Gertrude turned away, and he followed her to join the others, who were standing at a little distance.
"There are the boats," explained the Princess, "and as there are ten of us and three of them, we'll divide ourselves between them. We'd better take a man each to do the rowing, and if any of us like wecan take an oar. I love rowing, and I know you row, Miss Carston. Your mother was telling me you were out this morning. Shall you and I go in a little boat by ourselves, and row across? Let's do that."
The Prince remonstrated.
"Mimi, you mustn't take Miss Carston off all by yourself like that. It isn't fair on the rest of us."
Mimi looked at him with malicious amusement in her eyes.
"Miss Carston shall decide for herself," she said. "Will you offend me or offend the Prince?"
Poor Gertrude was not used to a world where chaff and seriousness seemed so muddled up together, and where nobody cared whether you were serious or not.

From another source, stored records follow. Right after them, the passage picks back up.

-- pv_equiv track=rewrite | github.com/sarah-larkin/de-pairing-katas | src/sum_ascii.py | sum_ascii
-- ===== SOURCE A (Python) =====
-- def sum_ascii(names):
--     """
--     take a list of names
--     calculate each names score based on each character's ascii value
--     return the name with the highest score
--     """
--     #returns highest score only:
--     # name_scores = []
--     # score = 0
--     # for name in names:
--     #     name = name.lower()
--     #     for letter in name:
--     #         score += ord(letter)
--     #     name_scores.append(score)
--     # return max(name_scores)
--
--
-- #convert to dict, name being the keys
-- #calculate the ascii value and make the value for each key
-- #return the key with the highest value
--
--     name_dict = dict.fromkeys(names, 0)
--
--     for name in names:
--         score = 0
--         for letter in name:
--             score += ord(letter.lower())
--         name_dict[name] = score
--     return max(name_dict, key=name_dict.get)
-- ===== SOURCE B (Python) =====
-- def sum_ascii(names):
--     """
--     take a list of names
--     calculate each names score based on each character's ascii value
--     return the name with the highest score
--     """
--     # One explicit best-so-far pass; the score is computed arithmetically:
--     # lowercasing an ASCII letter adds 32 to its code point, so
--     # ord(c.lower()) == ord(c) + (32 if 'A' <= c <= 'Z' else 0) on the ASCII domain.
--     best_name = None
--     best_score = None
--     for name in names:
--         score = 0
--         for c in name:
--             score += ord(c) + (32 if 'A' <= c <= 'Z' else 0)
--         if best_score is None or score > best_score:
--             best_score = score
--             best_name = name
--     return best_name
-- ===== Notes on version B (the rewrite author's own statement) =====
-- stated objective: simpler
-- what changed: B drops both the dict and the max() built-in: it keeps an explicit (best_name, best_score) accumulator in one pass, and replaces per-character .lower() calls by ASCII arithmetic (ord(c) + 32 for 'A'..'Z'), which is exact on the printable-ASCII domain.
-- outside the precondition, e.g. on sum_ascii([]): A raises ValueError, B returns None
import Mathlib
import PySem

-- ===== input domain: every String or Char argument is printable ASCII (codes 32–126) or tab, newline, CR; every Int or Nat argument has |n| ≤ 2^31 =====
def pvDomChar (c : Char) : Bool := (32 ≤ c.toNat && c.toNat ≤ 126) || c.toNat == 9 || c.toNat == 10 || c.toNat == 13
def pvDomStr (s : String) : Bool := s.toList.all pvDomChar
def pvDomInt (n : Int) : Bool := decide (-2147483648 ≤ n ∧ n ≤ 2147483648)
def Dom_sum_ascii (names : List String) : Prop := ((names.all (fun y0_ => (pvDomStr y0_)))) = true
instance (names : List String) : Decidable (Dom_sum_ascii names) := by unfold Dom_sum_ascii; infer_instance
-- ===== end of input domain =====

-- B replaces A's dict (fromkeys + fill loop + max over keys by lookup) with one explicit
-- best-so-far pass, scoring each name by ASCII arithmetic (ord(c)+32 for 'A'..'Z') instead
-- of per-character .lower() (simpler; exact on the ASCII domain).

-- ===== PORT A =====
def sum_ascii (names : List String) : String :=
  -- name_dict = dict.fromkeys(names, 0)
  let name_dict : PySem.Dict String Int :=
    names.foldl (fun d n => d.insert n 0) PySem.Dict.empty
  -- for name in names: score = 0; for letter in name: score += ord(letter.lower()); name_dict[name] = score
  let name_dict : PySem.Dict String Int :=
    names.foldl (fun d name =>
      let score : Int :=
        name.toList.foldl (fun s letter => s + ((PySem.Chars.lowerChar letter).toNat : Int)) 0
      d.insert name score) name_dict
  -- max(name_dict, key=name_dict.get); max of an empty dict raises ValueError (excluded by Pre_)
  (PySem.List.max? name_dict.keys (fun k => name_dict.getD k 0)).getD ""

-- ===== PORT B =====
def sum_ascii_alt (names : List String) : String :=
  -- explicit best-so-far loop; score by ASCII arithmetic (exact for lowerChar on all of Dom)
  let r : Option (String × Int) :=
    names.foldl (fun acc name =>
      let score : Int :=
        name.toList.foldl
          (fun s c => s + ((c.toNat : Int) + (if 'A' ≤ c ∧ c ≤ 'Z' then 32 else 0))) 0
      match acc with
      | none => some (name, score)
      | some (bn, bs) => if bs < score then some (name, score) else some (bn, bs)) none
  match r with
  | none => ""          -- empty input: A raises, excluded by Pre_
  | some (bn, _) => bn

-- ===== PRECONDITION & SPEC =====
-- Python's max raises ValueError on an empty sequence, so A raises exactly on []:
def Pre_sum_ascii (names : List String) : Prop := names ≠ []
instance (names : List String) : Decidable (Pre_sum_ascii names) := by unfold Pre_sum_ascii; infer_instance
def pvWitness_sum_ascii : List String := ["abc", "XY z"]

def Spec_sum_ascii (names : List String) (out : String) : Prop := out = sum_ascii_alt names
instance (names : List String) (out : String) : Decidable (Spec_sum_ascii names out) := by unfold Spec_sum_ascii; infer_instance

-- ===== CLAIM (what is proved, stated in full; the proofs are below) =====
def Claim_equal_sum_ascii : Prop := ∀ (names : List String), Dom_sum_ascii names → Pre_sum_ascii names → Spec_sum_ascii names (sum_ascii names)

-- ===== LEMMAS AND PROOFS =====

-- the score of one name, as A's inner loop computes it
def pvScore (n : String) : Int :=
  n.toList.foldl (fun s letter => s + ((PySem.Chars.lowerChar letter).toNat : Int)) 0

-- lowerChar is exactly "+32 on 'A'..'Z'" (for every Char)
theorem lowerChar_toNat (c : Char) :
    ((PySem.Chars.lowerChar c).toNat : Int)
      = (c.toNat : Int) + (if 'A' ≤ c ∧ c ≤ 'Z' then 32 else 0) := by
  by_cases h : 'A' ≤ c ∧ c ≤ 'Z'
  · have hle : c.toNat ≤ 90 := h.2
    have hvalid : Nat.isValidChar (c.toNat + 32) := Or.inl (by omega)
    simp [PySem.Chars.lowerChar, PySem.Chars.isupper, h.1, h.2,
      Char.ofNat, hvalid, Char.ofNatAux]
    omega
  · have hiu : PySem.Chars.isupper c = false := by
      simp only [PySem.Chars.isupper, Bool.and_eq_false_iff, decide_eq_false_iff_not]
      by_cases h1 : 'A' ≤ c
      · exact Or.inr (fun h2 => h ⟨h1, h2⟩)
      · exact Or.inl h1
    simp [PySem.Chars.lowerChar, hiu, h]

-- B's inner scoring loop computes pvScore
theorem alt_score_eq (n : String) :
    n.toList.foldl
        (fun s c => s + ((c.toNat : Int) + (if 'A' ≤ c ∧ c ≤ 'Z' then 32 else 0))) 0
      = pvScore n := by
  unfold pvScore
  have : ∀ (l : List Char) (init : Int),
      l.foldl (fun s c => s + ((c.toNat : Int) + (if 'A' ≤ c ∧ c ≤ 'Z' then 32 else 0))) init
        = l.foldl (fun s letter => s + ((PySem.Chars.lowerChar letter).toNat : Int)) init := by
    intro l
    induction l with
    | nil => intro init; rfl
    | cons c t ih => intro init; simp only [List.foldl_cons, lowerChar_toNat, ih]
  exact this n.toList 0

-- the step of PySem.List.max? (specialised to an Int-valued key)
def pvMStep {α : Type} (f : α → Int) (acc : Option α) (x : α) : Option α :=
  match acc with
  | none => some x
  | some m => if f m < f x then some x else some m

theorem max?_eq_foldl_mstep {α : Type} (xs : List α) (f : α → Int) :
    PySem.List.max? xs f = xs.foldl (pvMStep f) none := rfl

theorem foldl_mstep_append {α : Type} (xs : List α) (x : α) (f : α → Int) (acc : Option α) :
    (xs ++ [x]).foldl (pvMStep f) acc = pvMStep f (xs.foldl (pvMStep f) acc) x := by
  simp [List.foldl_append]

-- max? over a key-congruent function
theorem foldl_mstep_congr {α : Type} (f g : α → Int) :
    ∀ (xs : List α) (acc : Option α), (∀ x ∈ xs, f x = g x) →
      (∀ m, acc = some m → f m = g m) →
      xs.foldl (pvMStep f) acc = xs.foldl (pvMStep g) acc := by
  intro xs
  induction xs with
  | nil => intro acc _ _; rfl
  | cons x t ih =>
    intro acc hxs hacc
    have hx : f x = g x := hxs x (by simp)
    have ht : ∀ y ∈ t, f y = g y := fun y hy => hxs y (by simp [hy])
    simp only [List.foldl_cons]
    have hstep : pvMStep f acc x = pvMStep g acc x := by
      cases acc with
      | none => rfl
      | some m =>
        have hm := hacc m rfl
        simp [pvMStep, hm, hx]
    rw [hstep]
    apply ih _ ht
    intro m hm
    cases acc with
    | none =>
      simp [pvMStep] at hm; subst hm; exact hx
    | some m' =>
      have hm' := hacc m' rfl
      by_cases h : g m' < g x
      · simp [pvMStep, h] at hm; subst hm; exact hx
      · simp [pvMStep, h] at hm; subst hm; exact hm'

theorem max?_congr {α : Type} (xs : List α) (f g : α → Int) (h : ∀ x ∈ xs, f x = g x) :
    PySem.List.max? xs f = PySem.List.max? xs g := by
  rw [max?_eq_foldl_mstep, max?_eq_foldl_mstep]
  exact foldl_mstep_congr f g xs none h (by intro m hm; cases hm)

-- first-max over the ordered dedup of xs equals first-max over xs
theorem max?_append_singleton {α : Type} (xs : List α) (x : α) (f : α → Int) :
    PySem.List.max? (xs ++ [x]) f = pvMStep f (PySem.List.max? xs f) x := by
  rw [max?_eq_foldl_mstep, foldl_mstep_append, ← max?_eq_foldl_mstep]

theorem max?_ofList {α : Type} [BEq α] [LawfulBEq α] (f : α → Int) (xs : List α) :
    PySem.List.max? (PySem.Set.ofList xs) f = PySem.List.max? xs f := by
  induction xs using List.reverseRecOn with
  | nil => rfl
  | append_singleton t x ih =>
    have hof : PySem.Set.ofList (t ++ [x]) = PySem.Set.add (PySem.Set.ofList t) x := by
      simp [PySem.Set.ofList, List.foldl_append]
    by_cases hmem : x ∈ t
    · have hL : PySem.Set.ofList (t ++ [x]) = PySem.Set.ofList t := by
        rw [hof]; simp [PySem.Set.add, hmem]
      obtain ⟨m, hm⟩ : ∃ m, PySem.List.max? t f = some m := by
        cases h : PySem.List.max? t f with
        | none => exact absurd ((PySem.List.max?_eq_none_iff t f).1 h ▸ hmem) (by simp)
        | some m => exact ⟨m, rfl⟩
      have hle : f x ≤ f m := PySem.List.max?_isMax hm x hmem
      rw [hL, ih, max?_append_singleton, hm]
      simp [pvMStep, not_lt.2 hle]
    · have hL : PySem.Set.ofList (t ++ [x]) = PySem.Set.ofList t ++ [x] := by
        rw [hof]; simp [PySem.Set.add, hmem]
      rw [hL, max?_append_singleton, max?_append_singleton, ih]

-- updating a set with elements it already has changes nothing
theorem set_update_self {α : Type} [BEq α] [LawfulBEq α] :
    ∀ (l : List α) (s : PySem.Set α), (∀ x ∈ l, x ∈ s) → PySem.Set.update s l = s := by
  intro l
  induction l with
  | nil => intro s _; rfl
  | cons x t ih =>
    intro s h
    have hx : x ∈ s := h x (by simp)
    have hstep : PySem.Set.update s (x :: t) = PySem.Set.update (PySem.Set.add s x) t := rfl
    rw [hstep]
    have hadd : PySem.Set.add s x = s := by simp [PySem.Set.add, hx]
    rw [hadd]
    exact ih s (fun y hy => h y (by simp [hy]))

-- the fill loop: final lookup is the score for every listed name
theorem getD_fill_loop :
    ∀ (l : List String) (d : PySem.Dict String Int) (k : String),
      (l.foldl (fun d n => d.insert n (pvScore n)) d).getD k 0 =
        if k ∈ l then pvScore k else d.getD k 0 := by
  intro l
  induction l with
  | nil => intro d k; simp
  | cons n t ih =>
    intro d k
    simp only [List.foldl_cons]
    rw [ih]
    by_cases ht : k ∈ t
    · simp [ht]
    · by_cases hn : k = n
      · subst hn; simp [ht, PySem.Dict.getD_insert_self]
      · simp [ht, hn, PySem.Dict.getD_insert]

-- the keys of the final dict are the ordered dedup of names
theorem keys_final (names : List String) :
    ((names.foldl (fun d name =>
        d.insert name (pvScore name))
        (names.foldl (fun d n => d.insert n (0 : Int)) PySem.Dict.empty)).keys)
      = PySem.Set.ofList names := by
  rw [PySem.Dict.keys_foldl_insert, PySem.Dict.keys_foldl_insert]
  have h0 : PySem.Set.update (PySem.Dict.empty : PySem.Dict String Int).keys names
      = PySem.Set.ofList names := rfl
  rw [h0]
  exact set_update_self names (PySem.Set.ofList names)
    (fun x hx => (PySem.Set.mem_ofList names x).2 hx)

-- B's best-so-far fold is max? with the score carried alongside
theorem alt_fold_eq :
    ∀ (xs : List String) (acc : Option String),
      xs.foldl (fun acc name =>
          let score : Int :=
            name.toList.foldl
              (fun s c => s + ((c.toNat : Int) + (if 'A' ≤ c ∧ c ≤ 'Z' then 32 else 0))) 0
          match acc with
          | none => some (name, score)
          | some (bn, bs) => if bs < score then some (name, score) else some (bn, bs))
        (acc.map (fun m => (m, pvScore m)))
      = (xs.foldl (pvMStep pvScore) acc).map (fun m => (m, pvScore m)) := by
  intro xs
  induction xs with
  | nil => intro acc; rfl
  | cons x t ih =>
    intro acc
    simp only [List.foldl_cons]
    have hsx := alt_score_eq x
    have hstep :
        (match acc.map (fun m => (m, pvScore m)) with
          | none => some (x, x.toList.foldl
              (fun s c => s + ((c.toNat : Int) + (if 'A' ≤ c ∧ c ≤ 'Z' then 32 else 0))) 0)
          | some (bn, bs) =>
            if bs < x.toList.foldl
                (fun s c => s + ((c.toNat : Int) + (if 'A' ≤ c ∧ c ≤ 'Z' then 32 else 0))) 0
            then some (x, x.toList.foldl
                (fun s c => s + ((c.toNat : Int) + (if 'A' ≤ c ∧ c ≤ 'Z' then 32 else 0))) 0)
            else some (bn, bs))
        = (pvMStep pvScore acc x).map (fun m => (m, pvScore m)) := by
      cases acc with
      | none => simp [pvMStep, hsx]
      | some m =>
        simp only [Option.map_some, pvMStep, hsx]
        by_cases h : pvScore m < pvScore x <;> simp [h]
    rw [hstep, ih]

-- ===== VERDICT (by name: the statement is the Claim_ definition above) =====
theorem sum_ascii_spec : Claim_equal_sum_ascii := by
  intro names _ _
  unfold Spec_sum_ascii sum_ascii sum_ascii_alt
  show (PySem.List.max?
      (names.foldl (fun d name => d.insert name (pvScore name))
        (names.foldl (fun d n => d.insert n (0 : Int)) PySem.Dict.empty)).keys
      (fun k => (names.foldl (fun d name => d.insert name (pvScore name))
        (names.foldl (fun d n => d.insert n (0 : Int)) PySem.Dict.empty)).getD k 0)).getD ""
    = match names.foldl (fun acc name =>
          let score : Int :=
            name.toList.foldl
              (fun s c => s + ((c.toNat : Int) + (if 'A' ≤ c ∧ c ≤ 'Z' then 32 else 0))) 0
          match acc with
          | none => some (name, score)
          | some (bn, bs) => if bs < score then some (name, score) else some (bn, bs)) none with
      | none => ""
      | some (bn, _) => bn
  set dfin := names.foldl (fun d name => d.insert name (pvScore name))
      (names.foldl (fun d n => d.insert n (0 : Int)) PySem.Dict.empty) with hdfin
  have hB := alt_fold_eq names none
  simp only [Option.map_none] at hB
  rw [hB, keys_final names]
  have h1 : PySem.List.max? (PySem.Set.ofList names) (fun k => dfin.getD k 0)
      = PySem.List.max? (PySem.Set.ofList names) pvScore := by
    apply max?_congr
    intro k hk
    have hkn : k ∈ names := (PySem.Set.mem_ofList names k).1 hk
    rw [hdfin, getD_fill_loop]
    simp [hkn]
  rw [h1, max?_ofList]
  rw [max?_eq_foldl_mstep]
  cases names.foldl (pvMStep pvScore) none with
  | none => rfl
  | some m => rfl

She was accustomed to mean what she said, and not to say a good many things she meant, whereas these people seemed to say all they meant, and only half to mean a good many things they said.

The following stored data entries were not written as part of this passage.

theorem pvInv_step (l : PySem.Dict String (List (String × Option String)))
    (g : PySem.Dict String (List (List (String × Option String))))
    (r : List (String × Option String)) (h : pvInv l g) : pvInv (pvStepA l r) (pvStepG g r) := by
  obtain ⟨hitems, hnd, hne⟩ := h
  have hget := pvGet?_of_inv hitems
  have hcont : ∀ k, l.contains k = g.contains k := by
    intro k
    rw [PySem.Dict.contains_eq_isSome_get?, PySem.Dict.contains_eq_isSome_get?, hget]
    cases g.get? k <;> rfl
  set t := pvTopic r with ht
  cases hgt : g.get? t with
  | none =>
      have hlt : l.get? t = none := by rw [hget, hgt]; rfl
      have hcf : g.contains t = false := by
        rw [PySem.Dict.contains_eq_isSome_get?, hgt]; rfl
      have hlcf : l.contains t = false := by rw [hcont, hcf]
      have hA : pvStepA l r = l.insert t r := by
        simp only [pvStepA]; rw [← ht, hlt]
      have hB : pvStepG g r = g.insert t [r] := by
        simp only [pvStepG, PySem.Dict.modify, PySem.Dict.getD]; rw [← ht, hgt]; rfl
      rw [hA, hB]
      refine ⟨?_, ?_, ?_⟩
      · rw [PySem.Dict.items_insert_of_not_contains l r hlcf,
          PySem.Dict.items_insert_of_not_contains g [r] hcf, List.map_append, hitems]
        rfl
      · have : (g.insert t [r]).keys = g.keys ++ [t] := by
          simp [PySem.Dict.keys, PySem.Dict.items_insert_of_not_contains g [r] hcf]
        rw [this, List.nodup_append]
        refine ⟨hnd, List.nodup_singleton t, ?_⟩
        intro a ha b hb
        rw [List.mem_singleton] at hb
        subst hb
        intro h
        subst h
        exact (PySem.Dict.get?_eq_none_iff_not_mem_keys g t).mp hgt ha
      · intro p hp
        rw [PySem.Dict.items_insert_of_not_contains g [r] hcf, List.mem_append] at hp
        rcases hp with hp | hp
        · exact hne p hp
        · simp only [List.mem_singleton] at hp; subst hp; simp
  | some G =>
      have hmemG : (t, G) ∈ g.items := PySem.Dict.mem_items_of_get?_eq_some g hgt
      have hGne : G ≠ [] := hne _ hmemG
      obtain ⟨m, hm⟩ := Option.isSome_iff_exists.mp (pvMax2_isSome G hGne)
      have hpick : pvPick G = m := by simp [pvPick, hm]
      have hlt : l.get? t = some m := by rw [hget, hgt, Option.map_some, hpick]
      have hct : g.contains t = true := by
        rw [PySem.Dict.contains_eq_isSome_get?, hgt]; rfl
      have hlct : l.contains t = true := by rw [hcont, hct]
      have hgetD : g.getD t [] = G := by rw [PySem.Dict.getD, hgt]; rfl
      have hpickA : pvPick (G ++ [r]) =
          if decide (pvK1 m < pvK1 r) || !decide (pvK1 r < pvK1 m) && decide (pvK2 m < pvK2 r) then r else m :=
        pvPick_append G r m hm
      have hkeysB : (g.insert t (G ++ [r])).keys = g.keys := by
        simp only [PySem.Dict.keys, PySem.Dict.items_insert_of_contains g (G ++ [r]) hct, List.map_map]
        apply List.map_congr_left
        intro p _
        by_cases hp : p.1 = t
        · simp [hp]
        · simp [Function.comp, hp]
      have hneB : ∀ p ∈ (g.insert t (G ++ [r])).items, p.2 ≠ [] := by
        intro p hp
        rw [PySem.Dict.items_insert_of_contains g (G ++ [r]) hct, List.mem_map] at hp
        obtain ⟨q, hq, hqe⟩ := hp
        by_cases h1 : q.1 = t
        · rw [h1] at hqe
          simp at hqe
          subst hqe
          simp
        · rw [if_neg (by simp [h1])] at hqe
          subst hqe
          exact hne q hq
      -- the unique entry of g at key t is (t, G)
      have huniq : ∀ p ∈ g.items, p.1 = t → p.2 = G := by
        intro p hp hp1
        have : g.get? p.1 = some p.2 :=
          (PySem.Dict.get?_eq_some_iff_mem_items g p.1 p.2 hnd).mpr (by cases p; exact hp)
        rw [hp1, hgt] at this
        exact (Option.some_inj.mp this).symm
      have hA : pvStepA l r =
          (if pvTruthy (pvGet r "bundle_date") && (!pvTruthy (pvGet m "bundle_date") ||
              decide (pvStr (pvGet m "bundle_date") < pvStr (pvGet r "bundle_date"))) then
            l.insert t r else l) := by
        simp only [pvStepA]; rw [← ht, hlt]
      have hB : pvStepG g r = g.insert t (G ++ [r]) := by
        simp only [pvStepG, PySem.Dict.modify]; rw [← ht, hgetD]
      rw [hA, hB, pvCond_eq m r]
      cases hcmp : (decide (pvK1 m < pvK1 r) || !decide (pvK1 r < pvK1 m) && decide (pvK2 m < pvK2 r)) with
      | true =>
          have hpr : pvPick (G ++ [r]) = r := by rw [hpickA, hcmp]; rfl
          simp only [if_true]
          refine ⟨?_, by rw [hkeysB]; exact hnd, hneB⟩
          rw [PySem.Dict.items_insert_of_contains l r hlct,
            PySem.Dict.items_insert_of_contains g (G ++ [r]) hct, hitems, List.map_map, List.map_map]
          apply List.map_congr_left
          intro p _
          by_cases hp : p.1 = t
          · simp [Function.comp, hp, hpr]
          · simp [Function.comp, hp]
      | false =>
          have hpr : pvPick (G ++ [r]) = m := by rw [hpickA, hcmp]; rfl
          simp only [Bool.false_eq_true, if_false]
          refine ⟨?_, by rw [hkeysB]; exact hnd, hneB⟩
          rw [PySem.Dict.items_insert_of_contains g (G ++ [r]) hct, hitems, List.map_map]
          apply List.map_congr_left
          intro p hp
          by_cases h1 : p.1 = t
          · have h2 := huniq p hp h1
            simp [Function.comp, h1, hpr, h2, hpick]
          · simp [Function.comp, h1]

"I'm very fond of rowing," she said simply. "I should like to go with you."
Princess Mimi looked mischievously at her husband, and Gertrude, not knowing exactly what to do with her eyes, glanced at him too. He was waiting for that, and as their eyes met he said,—
"You are very cruel; your thanks to me do not go beyond words."
The Princess came to her rescue.
"Come, Miss Carston, you and I will set off.There's a sweet little boat there, which will suit us beautifully."
The Princess's method of rowing was to dip her oar into the water like a spoon very rapidly, for spasms which lasted about half a minute. In the intervals she talked to Gertrude.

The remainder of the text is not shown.